«Книга Природы написана на языке математики», — сказал Галилей, первый настоящий физик. Но по ощущениям его счастливых коллег, которым удавалось прочитать новые строки в этой книге, жанр этой книги — не сухая бухгалтерская проза, а настоящая поэзия. Правда, в отличие от поэта физик не может в одиночку и расслышать пленные голоса в экспериментах, и услышать сигнальные звоночки первых математических рифм, и записать начисто строчки готовой физической теории. Нужны коллективные усилия экспериментаторов и теоретиков.
И все же одинокая духовная работа физика-теоретика в родстве с работой поэта. Всякое сочинительство подлинно нового идет таким образом — в физике, в поэзии, в философии истории.
В философии российской истории два свободомыслящих, честных и уважающих друг друга человека — Сахаров и Солженицын — различались принципиально. У каждого была своя позиция — продуманная и выношенная. Эти позиции в чем-то существенном сходились, но и расходились очень существенно.
Тут можно задаться вечным вопросом: «Что есть истина?» Однако историку науки легче вспомнить случаи столь же неустранимых расхождений между выдающимися учеными. Расхождения в науке, где всё кажется определимым и измеримым, еще удивительнее, чем в мире гуманитарном. Подобные расхождения в физике касаются всегда не конкретного настоящего, доступного эксперименту, а будущего — возможностей и границ развития научного знания. Основания для таких расхождений коренятся в глубинах личности, там, где властвуют предвидения, предрассудки, предвзятости, личные особенности мировосприятия. Два свободомыслящих, честных, уважающих друг друга и культурно развитых человека не найдут взаимопонимания при обсуждении балетного спектакля, если один из них от рождения слеп, а другой глух.
Более уместный пример дают расхождения в науке, которые коренятся в различии мировосприятий физика и математика. Эти два взгляда глубоко различны, хотя и взаимно плодотворны. Различие состоит в том, что книга Природы всего лишь одна, а математических книг много. Физическая истина всегда относится к природным явлениям, она вынуждена им соответствовать, и потому она всегда одна, если это физически правильная истина. Математических истин много, они лишь должны не содержать внутренних противоречий.
Физик, как бы высоко ни воспаряла его мысль, всегда чувствует под ногами родную планету, на которую он должен непременно вернуться. Математик вполне может забыть о месте своего взлета и незаметно для себя оказаться совсем на другой планете или даже в другой Вселенной. Математику даже лучше забыть о своей физической стартовой площадке, так ему легче делать свою одинокую духовную работу.

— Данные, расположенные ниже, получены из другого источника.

-- pv_equiv track=rewrite | github.com/salomon3-coder/howcanihack | scripts/generate_article.py | build_title_block_for_prompt
-- ===== SOURCE A (Python) =====
-- PROMPT_TITLES_MAX_CHARS = 12000
--
-- def build_title_block_for_prompt(existing_titles, max_chars=PROMPT_TITLES_MAX_CHARS):
--     lines = []
--     total = 0
--     for i, t in enumerate(existing_titles, start=1):
--         line = f"{i}. {t}"
--         if total + len(line) + 1 > max_chars:
--             lines.append(f"... ({len(existing_titles) - i + 1} more titles omitted)")
--             break
--         lines.append(line)
--         total += len(line) + 1
--     return "\n".join(lines) if lines else "(none yet)"
-- ===== SOURCE B (Python) =====
-- PROMPT_TITLES_MAX_CHARS = 12000
--
-- def build_title_block_for_prompt(existing_titles, max_chars=PROMPT_TITLES_MAX_CHARS):
--     if not existing_titles:
--         return "(none yet)"
--     lines = [f"{i}. {t}" for i, t in enumerate(existing_titles, 1)]
--     cum = []
--     c = 0
--     for l in lines:
--         c += len(l) + 1
--         cum.append(c)
--     k = next((j for j, v in enumerate(cum) if v > max_chars), len(lines))
--     if k == len(lines):
--         return "\n".join(lines)
--     return "\n".join(lines[:k] + [f"... ({len(lines) - k} more titles omitted)"])
-- ===== Notes on version B (the rewrite author's own statement) =====
-- stated objective: alternative
-- what changed: Instead of one loop that formats, accumulates the budget and breaks in-place, B formats all lines first, computes the cumulative per-line costs, finds the first index exceeding max_chars and slices the accepted prefix, appending the omitted-count line when a cutoff exists.
import Mathlib
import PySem

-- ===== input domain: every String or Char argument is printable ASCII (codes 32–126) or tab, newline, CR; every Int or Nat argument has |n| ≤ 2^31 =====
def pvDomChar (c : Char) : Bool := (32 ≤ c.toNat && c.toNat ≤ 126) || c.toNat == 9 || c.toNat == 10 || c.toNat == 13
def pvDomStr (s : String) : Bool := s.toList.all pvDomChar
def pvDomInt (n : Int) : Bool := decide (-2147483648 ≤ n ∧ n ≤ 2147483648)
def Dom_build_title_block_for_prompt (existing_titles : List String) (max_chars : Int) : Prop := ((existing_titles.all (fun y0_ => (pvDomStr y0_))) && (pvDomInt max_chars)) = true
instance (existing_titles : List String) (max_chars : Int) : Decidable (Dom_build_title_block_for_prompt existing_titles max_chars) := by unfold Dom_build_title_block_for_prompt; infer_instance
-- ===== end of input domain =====

-- B formats all lines first, takes cumulative costs, cuts at the first index over budget; A loops with a running total and breaks.

-- ===== PORT A =====
-- the for-loop with break: state (total, lines), index i, n = len(existing_titles)
def pvGoA (n mc : Int) : List String → Int → Int → List String → List String
  | [], _, _, lines => lines
  | t :: rest, i, total, lines =>
    let line := PySem.Int.toStr i ++ ". " ++ t
    if total + PySem.Str.len line + 1 > mc then
      lines ++ ["... (" ++ PySem.Int.toStr (n - i + 1) ++ " more titles omitted)"]
    else
      pvGoA n mc rest (i + 1) (total + PySem.Str.len line + 1) (lines ++ [line])

def build_title_block_for_prompt (existing_titles : List String) (max_chars : Int) : String :=
  let lines := pvGoA (existing_titles.length : Int) max_chars existing_titles 1 0 []
  if lines = [] then "(none yet)" else PySem.Str.join "\n" lines

-- ===== PORT B =====
def pvFmt (p : Int × String) : String := PySem.Int.toStr p.1 ++ ". " ++ p.2

-- running prefix sums of the per-line costs (the cum list built in Source B)
def pvAccFrom (t : Int) : List Int → List Int
  | [] => []
  | c :: cs => (t + c) :: pvAccFrom (t + c) cs

def build_title_block_for_prompt_alt (existing_titles : List String) (max_chars : Int) : String :=
  if existing_titles = [] then "(none yet)" else
  let lines := (PySem.List.enumerate existing_titles 1).map pvFmt
  let cum := pvAccFrom 0 (lines.map (fun l => PySem.Str.len l + 1))
  let k := cum.findIdx (fun v => decide (v > max_chars))
  if k = lines.length then PySem.Str.join "\n" lines
  else PySem.Str.join "\n"
    (lines.take k ++ ["... (" ++ PySem.Int.toStr ((lines.length : Int) - (k : Int)) ++ " more titles omitted)"])

-- ===== PRECONDITION & SPEC =====
def Spec_build_title_block_for_prompt (existing_titles : List String) (max_chars : Int) (out : String) : Prop := out = build_title_block_for_prompt_alt existing_titles max_chars
instance (existing_titles : List String) (max_chars : Int) (out : String) : Decidable (Spec_build_title_block_for_prompt existing_titles max_chars out) := by unfold Spec_build_title_block_for_prompt; infer_instance

-- ===== CLAIM (what is proved, stated in full; the proofs are below) =====
def Claim_equal_build_title_block_for_prompt : Prop := ∀ (existing_titles : List String) (max_chars : Int), Dom_build_title_block_for_prompt existing_titles max_chars → Spec_build_title_block_for_prompt existing_titles max_chars (build_title_block_for_prompt existing_titles max_chars)

-- ===== LEMMAS AND PROOFS =====

-- proof-side spec on the already-formatted lines
def pvSpecL (mc : Int) : Int → List String → List String
  | _, [] => []
  | total, l :: rest =>
    if total + PySem.Str.len l + 1 > mc then
      ["... (" ++ PySem.Int.toStr ((l :: rest).length : Int) ++ " more titles omitted)"]
    else l :: pvSpecL mc (total + PySem.Str.len l + 1) rest

theorem pvGoA_eq_specL (n mc : Int) :
    ∀ (rest : List String) (i total : Int) (acc : List String),
      i = n - (rest.length : Int) + 1 →
      pvGoA n mc rest i total acc = acc ++ pvSpecL mc total ((PySem.List.enumerate rest i).map pvFmt) := by
  intro rest
  induction rest with
  | nil => intro i total acc _; simp [pvGoA, PySem.List.enumerate_nil, pvSpecL]
  | cons t rest ih =>
    intro i total acc hi
    rw [PySem.List.enumerate_cons]
    simp only [pvGoA, List.map_cons, pvSpecL, pvFmt]
    split_ifs with h
    · have : n - i + 1 = ((t :: rest).length : Int) := by
        simp at hi ⊢; omega
      rw [this]
      simp
    · rw [ih (i + 1) _ (acc ++ [PySem.Int.toStr i ++ ". " ++ t]) (by simp at hi ⊢; omega)]
      simp

theorem pvSpecL_closed (mc : Int) :
    ∀ (ls : List String) (total : Int),
      pvSpecL mc total ls =
        (let cum := pvAccFrom total (ls.map (fun l => PySem.Str.len l + 1));
         let k := cum.findIdx (fun v => decide (v > mc));
         if k = ls.length then ls
         else ls.take k ++ ["... (" ++ PySem.Int.toStr ((ls.length : Int) - (k : Int)) ++ " more titles omitted)"]) := by
  intro ls
  induction ls with
  | nil => intro total; simp [pvSpecL, pvAccFrom]
  | cons l rest ih =>
    intro total
    have hassoc : total + (PySem.Str.len l + 1) = total + PySem.Str.len l + 1 := by ring
    simp only [pvSpecL, List.map_cons, pvAccFrom, List.findIdx_cons, hassoc]
    by_cases h : total + PySem.Str.len l + 1 > mc
    · rw [if_pos h]
      have ht : (decide (total + PySem.Str.len l + 1 > mc)) = true := by simpa using h
      rw [ht]
      simp only [cond_true]
      rw [if_neg (by simp)]
      simp
    · rw [if_neg h]
      have hb : (decide (total + PySem.Str.len l + 1 > mc)) = false := by simpa using h
      rw [hb]
      simp only [cond_false]
      rw [ih (total + PySem.Str.len l + 1)]
      set k' := (pvAccFrom (total + PySem.Str.len l + 1) (rest.map (fun l => PySem.Str.len l + 1))).findIdx (fun v => decide (v > mc)) with hkdef
      by_cases hk : k' = rest.length
      · rw [if_pos hk, if_pos (by simp [hk])]
      · rw [if_neg hk, if_neg (by simp only [List.length_cons]; omega)]
        rw [List.take_succ_cons, List.cons_append]
        have harg : ((rest.length : Int) - (k' : Int)) = (((l :: rest).length : Int) - ((k' + 1 : Nat) : Int)) := by
          simp only [List.length_cons]
          push_cast
          ring
        rw [harg]

theorem pvSpecL_ne_nil (mc total : Int) (l : String) (rest : List String) :
    pvSpecL mc total (l :: rest) ≠ [] := by
  simp only [pvSpecL]
  split_ifs <;> simp

theorem build_title_block_for_prompt_eq (existing_titles : List String) (max_chars : Int) :
    build_title_block_for_prompt existing_titles max_chars = build_title_block_for_prompt_alt existing_titles max_chars := by
  unfold build_title_block_for_prompt build_title_block_for_prompt_alt
  rw [pvGoA_eq_specL _ _ existing_titles 1 0 [] (by simp), List.nil_append]
  cases existing_titles with
  | nil => simp [PySem.List.enumerate_nil, pvSpecL]
  | cons t ts =>
    rw [if_neg (List.cons_ne_nil t ts)]
    have hne : pvSpecL max_chars 0 ((PySem.List.enumerate (t :: ts) 1).map pvFmt) ≠ [] := by
      rw [PySem.List.enumerate_cons, List.map_cons]
      exact pvSpecL_ne_nil _ _ _ _
    rw [if_neg hne, pvSpecL_closed]
    simp only [apply_ite (PySem.Str.join "\n")]

-- ===== VERDICT (by name: the statement is the Claim_ definition above) =====
theorem build_title_block_for_prompt_spec : Claim_equal_build_title_block_for_prompt := by
  intro ts mc _
  exact build_title_block_for_prompt_eq ts mc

Но имеет ли это отношение к сопоставлению общественных позиций Сахарова и Солженицына? Назвать знаменитого писателя математиком можно не только потому, что он окончил математический факультет Ростовского университета. Сам Солженицын употреблял в самохарактеристиках название своей первой законной профессии наряду со своей противозаконной профессией зэка. И вспоминал об упоении, с которым преподавал математику школьникам. Хотя, разумеется, далеко не каждого выпускника математического факультета можно считать математиком по складу мышления.
А только это и существенно. Ведь два типа мировосприятия, охарактеризованные выше, существовали и до того, как возникли науки физика и математика. Два типа исследовательского мышления — два типа отношения к миру, к истине, к законам природы — реализуются в физике и математике. Но не только в них. Исследователем может быть и писатель — «Архипелаг ГУЛАГ» Солженицын снабдил подзаголовком «Опыт художественного исследования».
Одно из самых общих расхождений Сахарова и Солженицына связано с понятием «социализм». Фактически речь шла еще о двух ключевых словах советской истории и о двух равенствах, к которым пришел Солженицын, осмысливая эту историю:
сталинизм = ленинизм = социализм.
Двойное это равенство можно назвать основной теоремой научного антисоциализма, или просто — теоремой Солженицына.
Претензия к Сахарову состояла в том, что он не принимал эту теорему и не доискивался до фундаментально-ложной аксиомы, ставшей причиной бед России в XX веке. Особенно ясно и страстно это недоумение выразила Дора Штурман, убежденная, что Солженицын свою теорему доказал. Доказал своими художественно-историческими средствами, и «Архипелаг ГУЛАГ» — лишь эпилог того доказательства, основная часть которого заключена в многотомном «Красном колесе»:
«Странно: свободный художник подходил к этому вопросу скрупулезно научно, а ученый — сугубо эмоционально, не привлекая ни научной логики, ни правоведения в его принципиальных устоях, ни статистики, ни истории вопроса. Его эти все «отвлеченности» достаточно долгое время просто не занимали. Физика увлекала больше. А после физики — помощь конкретным людям, их спасение»23.